To do –
Starting at the first line of the entries below, output every line exactly, up to and including the line with "if numbers[position] <".

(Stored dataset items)
-- pv_equiv track=rewrite | github.com/ctrlaltwilso/python-challenges | navigate-arrays-challenges/array-traversal.py | solution
-- ===== SOURCE A (Python) =====
-- def solution(numbers):
--     position = 0
--     final_output = []
--
--     while position < len(numbers):
--         if numbers[position] < 0:
--             final_output.append(-1)
--         else:
--             found_obstacle = False
--             for i in range(position + 1, min(position + numbers[position] + 1, len(numbers))):
--                 if numbers[i] < 0:
--                     final_output.append(i)
--                     found_obstacle = True
--                     break
--             if not found_obstacle:
--                 final_output.append(numbers[position])
--         position += 1
--
--     return final_output
-- ===== SOURCE B (Python) =====
-- def solution(numbers):
--     n = len(numbers)
--     next_neg = [n] * (n + 1)
--     for i in range(n - 1, -1, -1):
--         next_neg[i] = i if numbers[i] < 0 else next_neg[i + 1]
--
--     def step(pos, v):
--         if v < 0:
--             return -1
--         j = next_neg[pos + 1]
--         return j if j < n and j <= pos + v else v
--
--     return [step(p, v) for p, v in enumerate(numbers)]
-- ===== Notes on version B (the rewrite author's own statement) =====
-- stated objective: faster
-- what changed: Replaced the per-position forward rescan of up to value-many elements by a single right-to-left precomputed next-negative-index table, so each position is answered with an O(1) window check.
import Mathlib
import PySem

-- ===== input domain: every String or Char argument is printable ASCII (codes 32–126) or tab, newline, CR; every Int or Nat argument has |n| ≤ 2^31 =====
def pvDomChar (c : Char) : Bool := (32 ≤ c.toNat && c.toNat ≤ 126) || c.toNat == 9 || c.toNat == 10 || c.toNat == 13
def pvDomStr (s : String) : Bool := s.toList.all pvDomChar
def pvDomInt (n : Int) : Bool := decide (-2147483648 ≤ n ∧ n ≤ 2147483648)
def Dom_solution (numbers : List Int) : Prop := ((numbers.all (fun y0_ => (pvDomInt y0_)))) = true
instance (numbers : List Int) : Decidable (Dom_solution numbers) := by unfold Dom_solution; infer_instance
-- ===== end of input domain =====

-- B replaces A's per-position forward rescan by a single right-to-left precomputed
-- next-negative-index table with an O(1) window check per position (asymptotically faster).

-- ===== PORT A =====
-- inner 'for i in range(...)' with break: returns the first index whose element is negative
def solInner (numbers : List Int) : List Int → Option Int
  | [] => none
  | i :: rest =>
      if PySem.List.pyGetD numbers i 0 < 0 then some i else solInner numbers rest

-- the 'while position < len(numbers)' loop, appending to final_output (acc)
def solLoop (numbers : List Int) (position : Nat) (acc : List Int) : List Int :=
  if _h : position < numbers.length then
    let v := numbers.getD position 0
    let x : Int :=
      if v < 0 then -1
      else
        match solInner numbers
            (PySem.List.pyRange ((position : Int) + 1)
              (min ((position : Int) + v + 1) (numbers.length : Int)) 1) with
        | some i => i
        | none => v
    solLoop numbers (position + 1) (acc ++ [x])
  else acc
termination_by numbers.length - position

def solution (numbers : List Int) : List Int :=
  solLoop numbers 0 []

-- ===== PORT B =====
-- next_neg built right-to-left: entry k = first index j ≥ k with numbers[j] < 0, sentinel n;
-- i is the absolute index of the head of the remaining list
def nnList : List Int → Int → List Int
  | [], i => [i]
  | v :: rest, i =>
      let t := nnList rest (i + 1)
      (if v < 0 then i else t.headD i) :: t

def solution_alt (numbers : List Int) : List Int :=
  let n : Int := PySem.List.len numbers
  let nexts := nnList numbers 0
  (PySem.List.enumerate numbers 0).map (fun pv =>
    if pv.2 < 0 then -1
    else
      let j := PySem.List.pyGetD nexts (pv.1 + 1) n
      if j < n ∧ j ≤ pv.1 + pv.2 then j else pv.2)

-- ===== PRECONDITION & SPEC =====
def Spec_solution (numbers : List Int) (out : List Int) : Prop := out = solution_alt numbers
instance (numbers : List Int) (out : List Int) : Decidable (Spec_solution numbers out) := by unfold Spec_solution; infer_instance

-- ===== CLAIM (what is proved, stated in full; the proofs are below) =====
def Claim_equal_solution : Prop := ∀ (numbers : List Int), Dom_solution numbers → Spec_solution numbers (solution numbers)

-- ===== LEMMAS AND PROOFS =====

theorem nnList_length (l : List Int) (i : Int) : (nnList l i).length = l.length + 1 := by
  induction l generalizing i with
  | nil => simp [nnList]
  | cons v rest ih => simp [nnList, ih]

theorem nnList_getD_last (l : List Int) (i : Int) :
    (nnList l i).getD l.length 0 = i + l.length := by
  induction l generalizing i with
  | nil => simp [nnList]
  | cons v rest ih =>
      simp only [nnList, List.length_cons, List.getD_cons_succ]
      rw [ih (i + 1)]
      push_cast; ring

theorem nnList_getD_step (l : List Int) (i : Int) (k : Nat) (hk : k < l.length) :
    (nnList l i).getD k 0 =
      if l.getD k 0 < 0 then i + k else (nnList l i).getD (k + 1) 0 := by
  induction l generalizing i k with
  | nil => simp at hk
  | cons v rest ih =>
      cases k with
      | zero =>
          simp only [nnList, List.getD_cons_zero, List.getD_cons_succ]
          obtain ⟨a, t, ht⟩ : ∃ a t, nnList rest (i + 1) = a :: t := by
            cases rest <;> exact ⟨_, _, rfl⟩
          simp [ht]
      | succ k =>
          simp only [nnList, List.getD_cons_succ]
          rw [ih (i + 1) k (by simpa using hk)]
          push_cast; ring_nf

theorem solInner_append (numbers xs ys : List Int) :
    solInner numbers (xs ++ ys) =
      match solInner numbers xs with
      | some i => some i
      | none => solInner numbers ys := by
  induction xs with
  | nil => simp [solInner]
  | cons a xs ih =>
      simp only [List.cons_append, solInner]
      split_ifs <;> simp [ih]

theorem solInner_mem (numbers xs : List Int) (i : Int)
    (h : solInner numbers xs = some i) : i ∈ xs := by
  induction xs with
  | nil => simp [solInner] at h
  | cons a xs ih =>
      simp only [solInner] at h
      split_ifs at h with ha
      · cases h; simp
      · exact List.mem_cons_of_mem _ (ih h)

-- windowed scan from the full-suffix scan
theorem solInner_window (numbers : List Int) (a m : Int)
    (h1 : a ≤ m) (h2 : m ≤ (numbers.length : Int)) :
    solInner numbers (PySem.List.pyRange a m 1) =
      match solInner numbers (PySem.List.pyRange a (numbers.length : Int) 1) with
      | some i => if i < m then some i else none
      | none => none := by
  rw [PySem.List.pyRange_one_append a m (numbers.length : Int) h1 h2,
    solInner_append]
  cases hw : solInner numbers (PySem.List.pyRange a m 1) with
  | some i =>
      have := (PySem.List.mem_pyRange_one).1 (solInner_mem _ _ _ hw)
      simp [this.2]
  | none =>
      cases hr : solInner numbers (PySem.List.pyRange m (numbers.length : Int) 1) with
      | some i =>
          have := (PySem.List.mem_pyRange_one).1 (solInner_mem _ _ _ hr)
          simp [not_lt.2 this.1]
      | none => simp

-- the table entry at k is exactly the full-suffix scan result (sentinel n)
theorem nnList_eq_scan (numbers : List Int) (k : Nat) (hk : k ≤ numbers.length) :
    (nnList numbers 0).getD k 0 =
      match solInner numbers (PySem.List.pyRange (k : Int) (numbers.length : Int) 1) with
      | some i => i
      | none => (numbers.length : Int) := by
  induction hfuel : numbers.length - k generalizing k with
  | zero =>
      have hk' : k = numbers.length := by omega
      subst hk'
      rw [PySem.List.pyRange_one_eq_nil (by omega)]
      simpa [solInner] using nnList_getD_last numbers 0
  | succ fuel ih =>
      have hklt : k < numbers.length := by omega
      rw [PySem.List.pyRange_one_cons (by exact_mod_cast hklt)]
      rw [nnList_getD_step numbers 0 k hklt]
      simp only [solInner, PySem.List.pyGetD_natCast]
      split_ifs with hneg
      · simp
      · have : ((k : Int) + 1) = ((k + 1 : Nat) : Int) := by push_cast; ring
        rw [this, ih (k + 1) (by omega) (by omega)]

-- the per-position value A computes equals B's per-position function
theorem pointwise (numbers : List Int) (pos : Nat) (h : pos < numbers.length) :
    (if numbers.getD pos 0 < 0 then (-1 : Int)
     else
       match solInner numbers
           (PySem.List.pyRange ((pos : Int) + 1)
             (min ((pos : Int) + numbers.getD pos 0 + 1) (numbers.length : Int)) 1) with
       | some i => i
       | none => numbers.getD pos 0) =
    (if numbers[pos] < 0 then (-1 : Int)
     else
       let j := PySem.List.pyGetD (nnList numbers 0) ((pos : Int) + 1) (numbers.length : Int)
       if j < (numbers.length : Int) ∧ j ≤ (pos : Int) + numbers[pos] then j
       else numbers[pos]) := by
  rw [List.getD_eq_getElem numbers 0 h]
  set v := numbers[pos] with hv
  by_cases hneg : v < 0
  · simp [hneg]
  · simp only [if_neg hneg]
    have hv0 : 0 ≤ v := not_lt.1 hneg
    have hj : PySem.List.pyGetD (nnList numbers 0) ((pos : Int) + 1) (numbers.length : Int)
        = (nnList numbers 0).getD (pos + 1) 0 := by
      have hcast : ((pos : Int) + 1) = ((pos + 1 : Nat) : Int) := by push_cast; ring
      rw [hcast, PySem.List.pyGetD_natCast]
      have hlen : pos + 1 < (nnList numbers 0).length := by
        rw [nnList_length]; omega
      rw [List.getD_eq_getElem _ _ hlen, List.getD_eq_getElem _ _ hlen]
    rw [hj, nnList_eq_scan numbers (pos + 1) (by omega)]
    have hcast : ((pos + 1 : Nat) : Int) = (pos : Int) + 1 := by push_cast; ring
    rw [hcast]
    rw [solInner_window numbers ((pos : Int) + 1)
      (min ((pos : Int) + v + 1) (numbers.length : Int)) (by omega) (by omega)]
    cases hfull : solInner numbers
        (PySem.List.pyRange ((pos : Int) + 1) (numbers.length : Int) 1) with
    | some i =>
        have hmem := (PySem.List.mem_pyRange_one).1 (solInner_mem _ _ _ hfull)
        by_cases hle : i ≤ (pos : Int) + v
        · have : i < min ((pos : Int) + v + 1) (numbers.length : Int) := by omega
          simp [this, hmem.2, hle]
        · have : ¬ i < min ((pos : Int) + v + 1) (numbers.length : Int) := by omega
          simp [this, hle]
    | none => simp

-- B's per-element function, named for the outer-loop induction
def fB (numbers : List Int) (pv : Int × Int) : Int :=
  if pv.2 < 0 then -1
  else
    let j := PySem.List.pyGetD (nnList numbers 0) (pv.1 + 1) (numbers.length : Int)
    if j < (numbers.length : Int) ∧ j ≤ pv.1 + pv.2 then j else pv.2

theorem solLoop_eq (numbers : List Int) (pos : Nat) (acc : List Int)
    (hpos : pos ≤ numbers.length) :
    solLoop numbers pos acc =
      acc ++ ((PySem.List.enumerate numbers 0).drop pos).map (fB numbers) := by
  induction hfuel : numbers.length - pos generalizing pos acc with
  | zero =>
      have : pos = numbers.length := by omega
      subst this
      rw [solLoop]
      simp [List.drop_eq_nil_of_le, PySem.List.length_enumerate]
  | succ fuel ih =>
      have h : pos < numbers.length := by omega
      rw [solLoop, dif_pos h, ih (pos + 1) _ (by omega) (by omega)]
      have hlen : pos < (PySem.List.enumerate numbers 0).length := by
        rw [PySem.List.length_enumerate]; exact h
      rw [List.drop_eq_getElem_cons hlen]
      simp only [List.map_cons, List.append_assoc, List.cons_append, List.nil_append]
      congr 2
      rw [PySem.List.getElem_enumerate]
      simp only [fB, zero_add]
      exact pointwise numbers pos h

-- ===== VERDICT (by name: the statement is the Claim_ definition above) =====
theorem solution_spec : Claim_equal_solution := by
  intro numbers _
  show solution numbers = solution_alt numbers
  rw [solution, solLoop_eq numbers 0 [] (Nat.zero_le _)]
  simp only [List.drop_zero, List.nil_append]
  rw [solution_alt]
  simp only [PySem.List.len_eq]
  rfl
-- one iteration of A's outer loop: the if/elif chains, then the residual items() loop
def pvFormatOneA (conn : PySem.Dict String String) : PySem.Dict String String :=
  let fc : PySem.Dict String String := PySem.Dict.empty
  let fc := fc.insert "type" (conn.getD "type" "")
  let fc := fc.insert "service" (conn.getD "service" "")
  let fc := match conn.get? "name" with
    | some v => fc.insert "name" v
    | none => match conn.get? "interface" with
      | some v => fc.insert "name" v
      | none => fc
  let fc := match conn.get? "uptime" with
    | some v => fc.insert "uptime" v
    | none => fc
  let fc := match conn.get? "user" with
    | some v => fc.insert "user" v
    | none => match conn.get? "username" with
      | some v => fc.insert "user" v
      | none => match conn.get? "name" with
        | some v => fc.insert "user" v
        | none => fc
  let fc := match conn.get? "address" with
    | some v => fc.insert "address" v
    | none => match conn.get? "remote-address" with
      | some v => fc.insert "address" v
      | none => match conn.get? "remote_address" with
        | some v => fc.insert "address" v
        | none => fc
  let fc := match conn.get? "local-address" with
    | some v => fc.insert "local_address" v
    | none => match conn.get? "local_address" with
      | some v => fc.insert "local_address" v
      | none => fc
  let fc := match conn.get? "encoding" with
    | some v => fc.insert "encoding" v
    | none => fc
  let fc := match conn.get? "cipher" with
    | some v => fc.insert "cipher" v
    | none => fc
  conn.items.foldl (fun fc kv =>
    if pvSkipA.contains kv.1 then fc
    else fc.insert (PySem.Str.replace kv.1 "-" "_") kv.2) fc

def format_connections (connections : List (List (String × String))) : List (List (String × String)) :=
  connections.foldl (fun acc conn => acc ++ [(pvFormatOneA (PySem.Dict.mk conn)).items]) []

-- ===== PORT B =====
-- B's inverted role map: source key -> list of (target, priority); lower priority wins
def pvRoles : PySem.Dict String (List (String × Int)) :=
  PySem.Dict.mk
    [("type", [("type", 0)]),
     ("service", [("service", 0)]),
     ("name", [("name", 0), ("user", 2)]),
     ("interface", [("name", 1)]),
     ("uptime", [("uptime", 0)]),
     ("user", [("user", 0)]),
     ("username", [("user", 1)]),
     ("address", [("address", 0)]),
     ("remote-address", [("address", 1)]),
     ("remote_address", [("address", 2)]),
     ("local-address", [("local_address", 0)]),
     ("local_address", [("local_address", 1)]),
     ("encoding", [("encoding", 0)]),
     ("cipher", [("cipher", 0)])]

def pvTargets : List String :=
  ["type", "service", "name", "uptime", "user", "address", "local_address", "encoding", "cipher"]

def pvAlways : List String := ["type", "service"]

-- one step of B's classification pass: state = (best candidates per target, residual extras)
def pvStepB (st : PySem.Dict String (Int × String) × List (String × String))
    (kv : String × String) : PySem.Dict String (Int × String) × List (String × String) :=
  match pvRoles.get? kv.1 with
  | none => (st.1, st.2 ++ [(PySem.Str.replace kv.1 "-" "_", kv.2)])
  | some roles =>
      (roles.foldl (fun best tp =>
        match best.get? tp.1 with
        | none => best.insert tp.1 (tp.2, kv.2)
        | some cur => if tp.2 < cur.1 then best.insert tp.1 (tp.2, kv.2) else best) st.1,
       st.2)

def pvFormatOneB (conn : PySem.Dict String String) : PySem.Dict String String :=
  let st := conn.items.foldl pvStepB (PySem.Dict.empty, [])
  let fc := pvTargets.foldl (fun fc t =>
      match st.1.get? t with
      | some pv => fc.insert t pv.2
      | none => if pvAlways.contains t then fc.insert t "" else fc) PySem.Dict.empty
  st.2.foldl (fun fc kv => fc.insert kv.1 kv.2) fc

Task output –
-- pv_equiv track=rewrite | github.com/ctrlaltwilso/python-challenges | navigate-arrays-challenges/array-traversal.py | solution
-- ===== SOURCE A (Python) =====
-- def solution(numbers):
--     position = 0
--     final_output = []
--
--     while position < len(numbers):
--         if numbers[position] < 0:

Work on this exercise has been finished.